In response to your edit
To deal with the issue described in your update, just use to the global variable by name in your comparison function. This will certainly work if you are storing the variable at the global scope, and I believe qsort() will be able to find it at most other (public) scopes visible to the comparison function definition, as long as the scope is fully qualified.
However, this approach won't work if you want to pass a value straight into the sorting process without putting it in a variable.
It sounds like you need the bsearch_s() and qsort_s() functions defined by TR 24731-1:
§6.6.3.1 The bsearch_s function
Synopsis
#define __STDC_WANT_LIB_EXT1__ 1
#include <stdlib.h>
void *bsearch_s(const void *key, const void *base,
rsize_t nmemb, rsize_t size,
int (*compar)(const void *k, const void *y, void *context),
void *context);
§6.6.3.2 The qsort_s function
Synopsis
#define __STDC_WANT_LIB_EXT1__ 1
#include <stdlib.h>
errno_t qsort_s(void *base, rsize_t nmemb, rsize_t size,
int (*compar)(const void *x, const void *y, void *context),
void *context);
Note that the interface has the context that you need.
Something rather close to this should be available in the MS Visual Studio system.
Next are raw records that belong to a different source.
-- pv_equiv track=rewrite | github.com/raaafff/raf | hw1/Task_4.py | bananas
-- ===== SOURCE A (Python) =====
-- import itertools
--
-- def bananas(s) -> set:
--     res = set()
--     for comb in itertools.combinations(range(len(s)), len(s) - len('banana')):
--         sep = list(s)
--         for i in comb:
--             sep[i] = '-'
--         med_res = ''.join(sep)
--         if med_res.replace('-', '') == 'banana':
--             res.add(med_res)
--     return res
-- ===== SOURCE B (Python) =====
-- def bananas(s) -> set:
--     # Recursively enumerate only the actual subsequence matches of 'banana',
--     # building the masked string along the way, instead of trying all C(n, n-6)
--     # dash placements.
--     target = 'banana'
--
--     def go(i, k):
--         # masked tails of s[i:] in which target[k:] is matched and every
--         # non-matched position is '-'
--         if k == len(target):
--             return ['-' * (len(s) - i)]
--         if len(s) - i < len(target) - k:
--             return []
--         res = ['-' + r for r in go(i + 1, k)]
--         if s[i] == target[k]:
--             res += [s[i] + r for r in go(i + 1, k + 1)]
--         return res
--
--     return set(go(0, 0))
-- ===== Notes on version B (the rewrite author's own statement) =====
-- stated objective: faster
-- what changed: Instead of enumerating all C(n, n-6) dash-position combinations and testing each masked string, B recursively walks the string once per match, extending only prefixes that still form a valid subsequence match of the target word, so it visits only viable branches.
-- outside the precondition, e.g. on bananas('ban'): A raises ValueError, B returns set()
-- crash fix: On strings shorter than 6 characters A raises ValueError (itertools.combinations gets a negative r); B returns the empty set. — e.g. on bananas("ban"): A raises ValueError, B returns []
import Mathlib
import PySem

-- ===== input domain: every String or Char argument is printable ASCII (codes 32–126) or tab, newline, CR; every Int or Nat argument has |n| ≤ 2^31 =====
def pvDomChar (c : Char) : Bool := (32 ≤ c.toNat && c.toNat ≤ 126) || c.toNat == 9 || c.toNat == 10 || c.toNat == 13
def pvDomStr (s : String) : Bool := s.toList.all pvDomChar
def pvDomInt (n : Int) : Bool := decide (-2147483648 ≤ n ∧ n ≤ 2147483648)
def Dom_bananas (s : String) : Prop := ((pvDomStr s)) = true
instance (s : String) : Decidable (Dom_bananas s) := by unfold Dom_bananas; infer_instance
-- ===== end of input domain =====

-- B enumerates only the actual subsequence matches of 'banana' recursively instead of
-- trying every C(n, n-6) dash placement; equivalence is about the returned set
-- (modelled as its insertion-order list, which coincides for both programs).

-- ===== PORT A =====
-- itertools.combinations(xs, r), ported as the standard lexicographic recursion
-- (exact: same tuples in the same order as itertools.combinations)
def pvCombinations : List Nat → Nat → List (List Nat)
  | _, 0 => [[]]
  | [], _ + 1 => []
  | x :: xs, r + 1 => ((pvCombinations xs r).map (fun c => x :: c)) ++ pvCombinations xs (r + 1)

def bananas (s : String) : List String :=
  -- res = set(); for comb in combinations(range(len(s)), len(s)-6): …
  (pvCombinations (List.range s.toList.length) (s.toList.length - 6)).foldl
    (fun res comb =>
      -- sep = list(s); for i in comb: sep[i] = '-'   (indices from range(len(s)), always in range)
      let sep := comb.foldl (fun sep i => sep.set i '-') s.toList
      -- med_res = ''.join(sep)   (join of single-char strings = String.ofList)
      let med_res := String.ofList sep
      if PySem.Str.replace med_res "-" "" = "banana" then PySem.Set.add res med_res else res)
    ([] : PySem.Set String)

-- ===== PORT B =====
-- go(i, k) over the suffixes: first argument s[i:], second argument target[k:]
def pvGo : List Char → List Char → List (List Char)
  | cs, [] => [List.replicate cs.length '-']
  | [], _ :: _ => []              -- the prune 'len(s)-i < len(target)-k' with s[i:] empty
  | c :: cs, t :: ts =>
    if (c :: cs).length < (t :: ts).length then []
    else ((pvGo cs (t :: ts)).map (fun r => '-' :: r)) ++
         (if c = t then (pvGo cs ts).map (fun r => c :: r) else [])

def bananas_alt (s : String) : List String :=
  PySem.Set.ofList ((pvGo s.toList ("banana".toList)).map String.ofList)

-- ===== PRECONDITION & SPEC =====
-- Pre_ excludes strings shorter than 6 characters, on which A raises ValueError
-- (itertools.combinations gets a negative r).
def Pre_bananas (s : String) : Prop := 6 ≤ s.toList.length
instance (s : String) : Decidable (Pre_bananas s) := by unfold Pre_bananas; infer_instance
def pvWitness_bananas : String := ("xbanana")

-- On strings shorter than 6 characters A raises ValueError; B returns the empty set.
def Raises_bananas (s : String) : Prop := s.toList.length < 6
instance (s : String) : Decidable (Raises_bananas s) := by unfold Raises_bananas; infer_instance
def pvRaiseWitness_bananas : String := ("ban")
def pvRaiseWitnessOut_bananas : List String := []

def Spec_bananas (s : String) (out : List String) : Prop := out = bananas_alt s
instance (s : String) (out : List String) : Decidable (Spec_bananas s out) := by unfold Spec_bananas; infer_instance

-- ===== CLAIM (what is proved, stated in full; the proofs are below) =====
def Claim_equal_bananas : Prop := ∀ (s : String), Dom_bananas s → Pre_bananas s → Spec_bananas s (bananas s)
def Claim_raises_bananas : Prop := (∀ (s : String), Dom_bananas s → Raises_bananas s → ¬ Pre_bananas s) ∧ (Dom_bananas (pvRaiseWitness_bananas) ∧ Raises_bananas (pvRaiseWitness_bananas) ∧ bananas_alt (pvRaiseWitness_bananas) = pvRaiseWitnessOut_bananas)

-- ===== LEMMAS AND PROOFS =====

-- the target, with no '-' in it
def pvTarget : List Char := ['b', 'a', 'n', 'a', 'n', 'a']

-- spec-level intermediate: all maskings of cs with exactly r dashes, in A's (lex) order
def pvMaskAll : List Char → Nat → List (List Char)
  | cs, 0 => [cs]
  | [], _ + 1 => []
  | c :: cs, r + 1 =>
    ((pvMaskAll cs r).map (fun m => '-' :: m)) ++ ((pvMaskAll cs (r + 1)).map (fun m => c :: m))

-- the dash-removal predicate A tests, on char lists
def pvKeep : List Char → Bool := fun m => m.filter (fun c => c != '-') == pvTarget

lemma pvFilter_dash (m : List Char) :
    ('-' :: m).filter (fun c => c != '-') = m.filter (fun c => c != '-') := by simp

lemma pvFilter_ne {c : Char} (h : c ≠ '-') (m : List Char) :
    (c :: m).filter (fun c => c != '-') = c :: m.filter (fun c => c != '-') := by simp [h]

lemma pvFilter_singleton (p : List Char → Bool) (a : List Char) :
    List.filter p [a] = if p a then [a] else [] := by
  rw [List.filter_cons]; split <;> simp_all

lemma pvCombinations_map (f : Nat → Nat) :
    ∀ (xs : List Nat) (r : Nat),
      pvCombinations (xs.map f) r = (pvCombinations xs r).map (List.map f) := by
  intro xs
  induction xs with
  | nil => intro r; cases r <;> simp [pvCombinations]
  | cons x xs ih =>
    intro r
    cases r with
    | zero => simp [pvCombinations]
    | succ r => simp [pvCombinations, ih r, ih (r + 1), Function.comp]

lemma pvMask_shift (c : Char) :
    ∀ (comb : List Nat) (cs : List Char),
      (comb.map Nat.succ).foldl (fun sep i => sep.set i '-') (c :: cs)
        = c :: comb.foldl (fun sep i => sep.set i '-') cs := by
  intro comb
  induction comb with
  | nil => intro cs; simp
  | cons i rest ih => intro cs; simp [List.foldl_cons, ih]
With qsort's signature being what it is, I think your options are pretty limited. You can use a global variable or wrap your elements in structs as you suggested, but I'm not aware of any good "clean" way of doing this in C. I imagine there are other solutions out there, but they won't be any cleaner than using global variables. If your application is single-threaded, I would say this is your best bet as long as you're careful with the globals.
I'd listen to tlayton, and wrap that logic in a function that returns a pointer to the appropriate comparison function.
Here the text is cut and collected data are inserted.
-- counting a single-character substring is counting the character
theorem count_go_single (c : Char) :
    ∀ (l : List Char) (fuel acc : Nat), l.length ≤ fuel →
      PySem.Chars.count.go [c] fuel l acc = acc + l.count c := by
  intro l
  induction l with
  | nil => intro fuel acc _; cases fuel <;> simp [PySem.Chars.count.go]
  | cons h t ih =>
    intro fuel acc hf
    cases fuel with
    | zero => simp at hf
    | succ f =>
      rw [PySem.Chars.count.go]
      by_cases hc : h = c
      · subst hc
        simp only [List.isPrefixOf, Bool.and_true, beq_self_eq_true, if_pos]
        simp only [List.length_singleton, List.drop_succ_cons, List.drop_zero]
        rw [ih f (acc + 1) (by simpa using hf)]
        simp
        omega
      · have hpf : ([c].isPrefixOf (h :: t)) = false := by
          simp [List.isPrefixOf]
          exact fun he => absurd he.symm hc
        rw [hpf]
        simp only [Bool.false_eq_true, if_false]
        rw [ih f acc (by simpa using hf)]
        simp [hc]

theorem count_single (cs : List Char) (c : Char) :
    PySem.Chars.count cs [c] = cs.count c := by
  rw [PySem.Chars.count]
  simp [count_go_single c cs cs.length 0 le_rfl]

-- the two neighbours of cell i (Python '.'-padding at both edges)
def nbrL (row : List Char) (i : Nat) : Char := if i = 0 then '.' else row.getD (i - 1) '.'
def nbrR (row : List Char) (i : Nat) : Char := row.getD (i + 1) '.'

theorem stepRow_eq_map (row : List Char) :
    stepRow row = (List.range row.length).map
      (fun i => if nbrL row i ≠ nbrR row i then '^' else '.') := by
  unfold stepRow
  rw [PySem.List.foldl_append_singleton_eq_map, PySem.List.slice_to_neg_one,
    PySem.List.slice_from_one, List.nil_append]
  cases row with
  | nil => simp
  | cons a t =>
    apply List.ext_getElem
    · simp [List.length_zip]; try omega
    · intro i h1 h2
      simp only [List.getElem_map, List.getElem_zip, List.getElem_range, tileState]
      have hn : (a :: t).length = t.length + 1 := by simp
      have hL : ('.' :: (a :: t).dropLast)[i]'(by simp_all; try omega) = nbrL (a :: t) i := by
        cases i with
        | zero => simp [nbrL]
        | succ k =>
          simp only [List.getElem_cons_succ, nbrL]
          rw [List.getElem_dropLast]
          have hk : k < (a :: t).length := by simp_all [List.length_zip]; try omega
          simp [List.getD_eq_getElem?_getD, List.getElem?_eq_getElem hk]
      have hR : ((a :: t).tail ++ ['.'])[i]'(by simp_all; try omega) = nbrR (a :: t) i := by
        rw [List.getElem_append]
        simp only [List.tail_cons, nbrR]
        split
        · next h =>
          have : i + 1 < (a :: t).length := by simpa using Nat.succ_lt_succ h
          simp [List.getD_eq_getElem?_getD, List.getElem?_eq_getElem this]
        · next h =>
          have hi : i + 1 ≥ (a :: t).length := by simp at h ⊢; omega
          simp [List.getD_eq_getElem?_getD, List.getElem?_eq_none_iff.mpr (by simpa using hi)]
      rw [hL, hR]

theorem nextRow_eq_stepRow (row : List Char) : nextRow row = stepRow row := by
  rw [stepRow_eq_map]
  unfold nextRow
  rw [PySem.List.pyRange_one]
  have h1 : ((row.length : Int) + 1 - 1).toNat = row.length := by omega
  rw [h1, List.map_map]
  apply List.map_congr_left
  intro k hk
  rw [List.mem_range] at hk
  simp only [Function.comp]
  have e1 : (1 : Int) + (k : Int) - 1 = ((k : Nat) : Int) := by omega
  have e2 : (1 : Int) + (k : Int) + 1 = (((k + 2 : Nat)) : Int) := by omega
  rw [e1, e2, PySem.List.pyGetD_natCast, PySem.List.pyGetD_natCast]
  have hL : ('.' :: row ++ ['.']).getD k '.' = nbrL row k := by
    cases k with
    | zero => simp [nbrL]
    | succ j =>
      simp only [List.cons_append, List.getD_cons_succ, nbrL, Nat.succ_ne_zero, if_false,
        Nat.add_sub_cancel]
      have hj : j < row.length := by omega
      rw [List.getD_append _ _ _ _ hj]
  have hR : ('.' :: row ++ ['.']).getD (k + 2) '.' = nbrR row k := by
    simp only [List.cons_append, List.getD_cons_succ, nbrR]
    by_cases hj : k + 1 < row.length
    · rw [List.getD_append _ _ _ _ hj]
    · have h2 : row.length ≤ k + 1 := by omega
      rw [List.getD_eq_getElem?_getD, List.getElem?_append_right h2,
        List.getD_eq_getElem?_getD, List.getElem?_eq_none h2]
      have h0 : k + 1 - row.length = 0 := by omega
      simp [h0]
  rw [hL, hR]

-- ===== A side: the fold sums the counts of generations k+1, k+2, … =====
theorem foldA (r0 : List Char) (L : List Int) :
    ∀ (k : Nat) (acc : Int),
      (L.foldl (fun (st : List Char × Int) _ =>
          (stepRow st.1, st.2 + (PySem.List.count (stepRow st.1) '.' : Int)))
        (stepRow^[k] r0, acc)).2
      = acc + ((List.range L.length).map (fun j => genCount r0 (k + 1 + j))).sum := by
  induction L with
  | nil => intro k acc; simp
  | cons x L ih =>
    intro k acc
    simp only [List.foldl_cons]
    have hs : stepRow (stepRow^[k] r0) = stepRow^[k + 1] r0 :=
      (Function.iterate_succ_apply' stepRow k r0).symm
    rw [hs]
    have := ih (k + 1) (acc + (PySem.List.count (stepRow^[k+1] r0) '.' : Int))
    rw [this]
    rw [List.length_cons, List.range_succ_eq_map, List.map_cons, List.sum_cons, List.map_map]
    have hmap : (List.range L.length).map ((fun j => genCount r0 (k + 1 + j)) ∘ Nat.succ)
        = (List.range L.length).map (fun j => genCount r0 (k + 1 + 1 + j)) := by
      apply List.map_congr_left
      intro j _
      simp only [Function.comp, Nat.succ_eq_add_one]
      congr 1
      omega
    rw [hmap, PySem.List.count_eq]
    simp only [genCount]
    ring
You can write your own specialized qsort implementation and customize it to your need.
To give you an idea about how short it is, this is a qsort implementation with your delta.
void swap(int *a, int *b)
{
int t=*a; *a=*b; *b=t;
}
void yourQsort(int arr[], int beg, int end, int delta)
{
if (end > beg + 1)
{
int piv = arr[beg], l = beg + 1, r = end;
while (l < r)
{
//Here use your var something like this
int a_delta = abs(arr[l] - delta);
int b_delta = abs(piv - delta);
if (a_delta <= delta)
l++;
else
swap(&arr[l], &arr[--r]);
}
swap(&arr[--l], &arr[beg]);
yourQsort(arr, beg, l, delta);
yourQsort(arr, r, end, delta);
}
}
More C-optimized implementations are said to be here.
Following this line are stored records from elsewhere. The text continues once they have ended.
-- pv_equiv track=rewrite | github.com/BorosBalazsLaszlo/p-cs-rm | feladatok.py | legrovidebb_szo
-- ===== SOURCE A (Python) =====
-- def legrovidebb_szo(mondat:str)->int:
--     if len(mondat) == 0:
--         return 0
--     szavak = mondat.split()
--     #első szó hossza
--     min = len(szavak[0])
--     #vesszük az összes többi szót
--     for index in range(1, len(szavak)):
--         if len(szavak[index]) < min:
--             min = len(szavak[index])
--             #index-edik szó hossza
--     return min
-- ===== SOURCE B (Python) =====
-- def legrovidebb_szo(mondat: str) -> int:
--     if len(mondat) == 0:
--         return 0
--     szavak = mondat.split()
--     # sort by length; the shortest word comes first (same IndexError as A on whitespace-only input)
--     return len(sorted(szavak, key=len)[0])
-- ===== Notes on version B (the rewrite author's own statement) =====
-- stated objective: idiomatic
-- what changed: Replaces the manual index loop maintaining a running minimum with a sort-by-length followed by taking the first element's length.
import Mathlib
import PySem

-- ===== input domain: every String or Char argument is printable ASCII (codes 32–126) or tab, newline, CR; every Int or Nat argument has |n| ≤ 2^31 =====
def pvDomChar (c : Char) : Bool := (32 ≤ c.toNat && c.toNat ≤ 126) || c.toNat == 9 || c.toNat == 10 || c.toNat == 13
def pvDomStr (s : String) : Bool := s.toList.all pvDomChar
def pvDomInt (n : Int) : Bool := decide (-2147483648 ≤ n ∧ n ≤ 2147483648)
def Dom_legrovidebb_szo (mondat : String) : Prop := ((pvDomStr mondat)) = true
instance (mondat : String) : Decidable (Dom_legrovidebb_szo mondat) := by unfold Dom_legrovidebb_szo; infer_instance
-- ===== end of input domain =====

-- B replaces A's manual running-minimum loop with sort-by-length-then-take-first (idiomatic, not faster).

-- ===== PORT A =====
def legrovidebb_szo (mondat : String) : Int :=
  if PySem.Str.len mondat = 0 then 0
  else
    let szavak := PySem.Str.split₀ mondat
    match szavak with
    | [] => 0  -- szavak[0] raises IndexError in Python; excluded by Pre_
    | w0 :: rest =>
      -- for index in range(1, len(szavak)): walk the words after the first
      rest.foldl (fun m w => if PySem.Str.len w < m then PySem.Str.len w else m)
        (PySem.Str.len w0)

-- ===== PORT B =====
def legrovidebb_szo_alt (mondat : String) : Int :=
  if PySem.Str.len mondat = 0 then 0
  else
    match PySem.List.sorted (PySem.Str.split₀ mondat) (fun w => PySem.Str.len w) false with
    | [] => 0  -- sorted(...)[0] raises IndexError in Python; excluded by Pre_
    | w :: _ => PySem.Str.len w

-- ===== PRECONDITION & SPEC =====
-- Pre_ excludes exactly the whitespace-only non-empty strings, on which both A and B raise IndexError.
def Pre_legrovidebb_szo (mondat : String) : Prop :=
  mondat = "" ∨ PySem.Str.split₀ mondat ≠ []
instance (mondat : String) : Decidable (Pre_legrovidebb_szo mondat) := by
  unfold Pre_legrovidebb_szo; infer_instance
def pvWitness_legrovidebb_szo : String := "a bb ccc"

def Spec_legrovidebb_szo (mondat : String) (out : Int) : Prop := out = legrovidebb_szo_alt mondat
instance (mondat : String) (out : Int) : Decidable (Spec_legrovidebb_szo mondat out) := by unfold Spec_legrovidebb_szo; infer_instance

-- ===== CLAIM (what is proved, stated in full; the proofs are below) =====
def Claim_equal_legrovidebb_szo : Prop := ∀ (mondat : String), Dom_legrovidebb_szo mondat → Pre_legrovidebb_szo mondat → Spec_legrovidebb_szo mondat (legrovidebb_szo mondat)

-- ===== LEMMAS AND PROOFS =====

-- A's fold computes a value that is the length of some word and ≤ every word's length.
theorem fold_min_spec (rest : List String) (m0 : Int) :
    (rest.foldl (fun m w => if PySem.Str.len w < m then PySem.Str.len w else m) m0 = m0 ∨
      ∃ w ∈ rest, rest.foldl (fun m w => if PySem.Str.len w < m then PySem.Str.len w else m) m0 = PySem.Str.len w) ∧
    rest.foldl (fun m w => if PySem.Str.len w < m then PySem.Str.len w else m) m0 ≤ m0 ∧
    ∀ w ∈ rest, rest.foldl (fun m w => if PySem.Str.len w < m then PySem.Str.len w else m) m0 ≤ PySem.Str.len w := by
  induction rest generalizing m0 with
  | nil => simp
  | cons x xs ih =>
    simp only [List.foldl_cons]
    by_cases h : PySem.Str.len x < m0 <;> simp only [h, if_pos, if_false] <;>
      obtain ⟨h1, h2, h3⟩ := ih (if PySem.Str.len x < m0 then PySem.Str.len x else m0)
    · simp only [h, if_true] at h1 h2 h3
      refine ⟨?_, by omega, ?_⟩
      · rcases h1 with h1 | ⟨w, hw, hw'⟩
        · exact Or.inr ⟨x, by simp, h1⟩
        · exact Or.inr ⟨w, by simp [hw], hw'⟩
      · intro w hw
        rcases List.mem_cons.mp hw with rfl | hw
        · omega
        · exact h3 w hw
    · simp only [h, if_false] at h1 h2 h3
      refine ⟨?_, h2, ?_⟩
      · rcases h1 with h1 | ⟨w, hw, hw'⟩
        · exact Or.inl h1
        · exact Or.inr ⟨w, by simp [hw], hw'⟩
      · intro w hw
        rcases List.mem_cons.mp hw with rfl | hw
        · omega
        · exact h3 w hw

-- The head of sorted-by-length is a word whose length is ≤ every word's length.
theorem sorted_head_spec (l : List String) (h : String) (t : List String)
    (hs : PySem.List.sorted l (fun w => PySem.Str.len w) false = h :: t) :
    h ∈ l ∧ ∀ w ∈ l, PySem.Str.len h ≤ PySem.Str.len w := by
  have hperm := PySem.List.sorted_perm l (fun w => PySem.Str.len w) false
  rw [hs] at hperm
  have hpw := PySem.List.sorted_pairwise l (fun w => PySem.Str.len w)
  rw [hs] at hpw
  constructor
  · exact hperm.mem_iff.mp (by simp)
  · intro w hw
    have hw' : w ∈ h :: t := hperm.mem_iff.mpr hw
    rcases List.mem_cons.mp hw' with rfl | hw'
    · exact le_refl _
    · exact (List.pairwise_cons.mp hpw).1 w hw'

-- ===== VERDICT (by name: the statement is the Claim_ definition above) =====
theorem legrovidebb_szo_spec : Claim_equal_legrovidebb_szo := by
  intro mondat _ hpre
  unfold Spec_legrovidebb_szo legrovidebb_szo legrovidebb_szo_alt
  by_cases hlen : PySem.Str.len mondat = 0
  · have hm : mondat = "" := by
      have := hlen
      simp only [PySem.Str.len_eq] at this
      have h0 : mondat.toList.length = 0 := by omega
      exact String.toList_eq_nil_iff.mp (List.length_eq_zero_iff.mp h0)
    subst hm
    simp
  · simp only [hlen, if_false]
    have hne : PySem.Str.split₀ mondat ≠ [] := by
      rcases hpre with rfl | hne
      · exact absurd (by decide : PySem.Str.len "" = 0) hlen
      · exact hne
    obtain ⟨w0, rest, hw⟩ := List.exists_cons_of_ne_nil hne
    have hsne : PySem.List.sorted (PySem.Str.split₀ mondat) (fun w => PySem.Str.len w) false ≠ [] := by
      intro hcontra
      have := PySem.List.sorted_perm (PySem.Str.split₀ mondat) (fun w => PySem.Str.len w) false
      rw [hcontra] at this
      exact hne this.symm.eq_nil
    obtain ⟨h, t, hs⟩ := List.exists_cons_of_ne_nil hsne
    rw [hw] at hs ⊢
    rw [hs]
    dsimp only
    obtain ⟨hmem, hle⟩ := sorted_head_spec _ _ _ hs
    obtain ⟨h1, h2, h3⟩ := fold_min_spec rest (PySem.Str.len w0)
    apply le_antisymm
    · rcases List.mem_cons.mp hmem with rfl | hmem
      · exact h2
      · exact h3 h hmem
    · rcases h1 with h1 | ⟨w, hwmem, hw'⟩
      · rw [h1]; exact hle w0 (by simp)
      · rw [hw']; exact hle w (by simp [hwmem])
You will have to prepare several function callbacks and check the value before running qsort, then send the correct one.
IMO, go with the global. The problem is that you're really asking qsort to do two things, both sort and map, where it's only designed to do the first.
The other thing you could do is break it down into a couple steps. First compute an array of these (one for each element of the source array):
struct sort_element {
int delta; // This is the delta value
int index; // This is the index of the value in the source array
}
Call qsort on that array, using a sort function that compares delta values. Then you use the index'es on the sorted array to order your original array. This consumes some memory, but it may not matter that much. (Memory is cheap, and the only thing you have to store in the temporary array is the key, not the entire value.)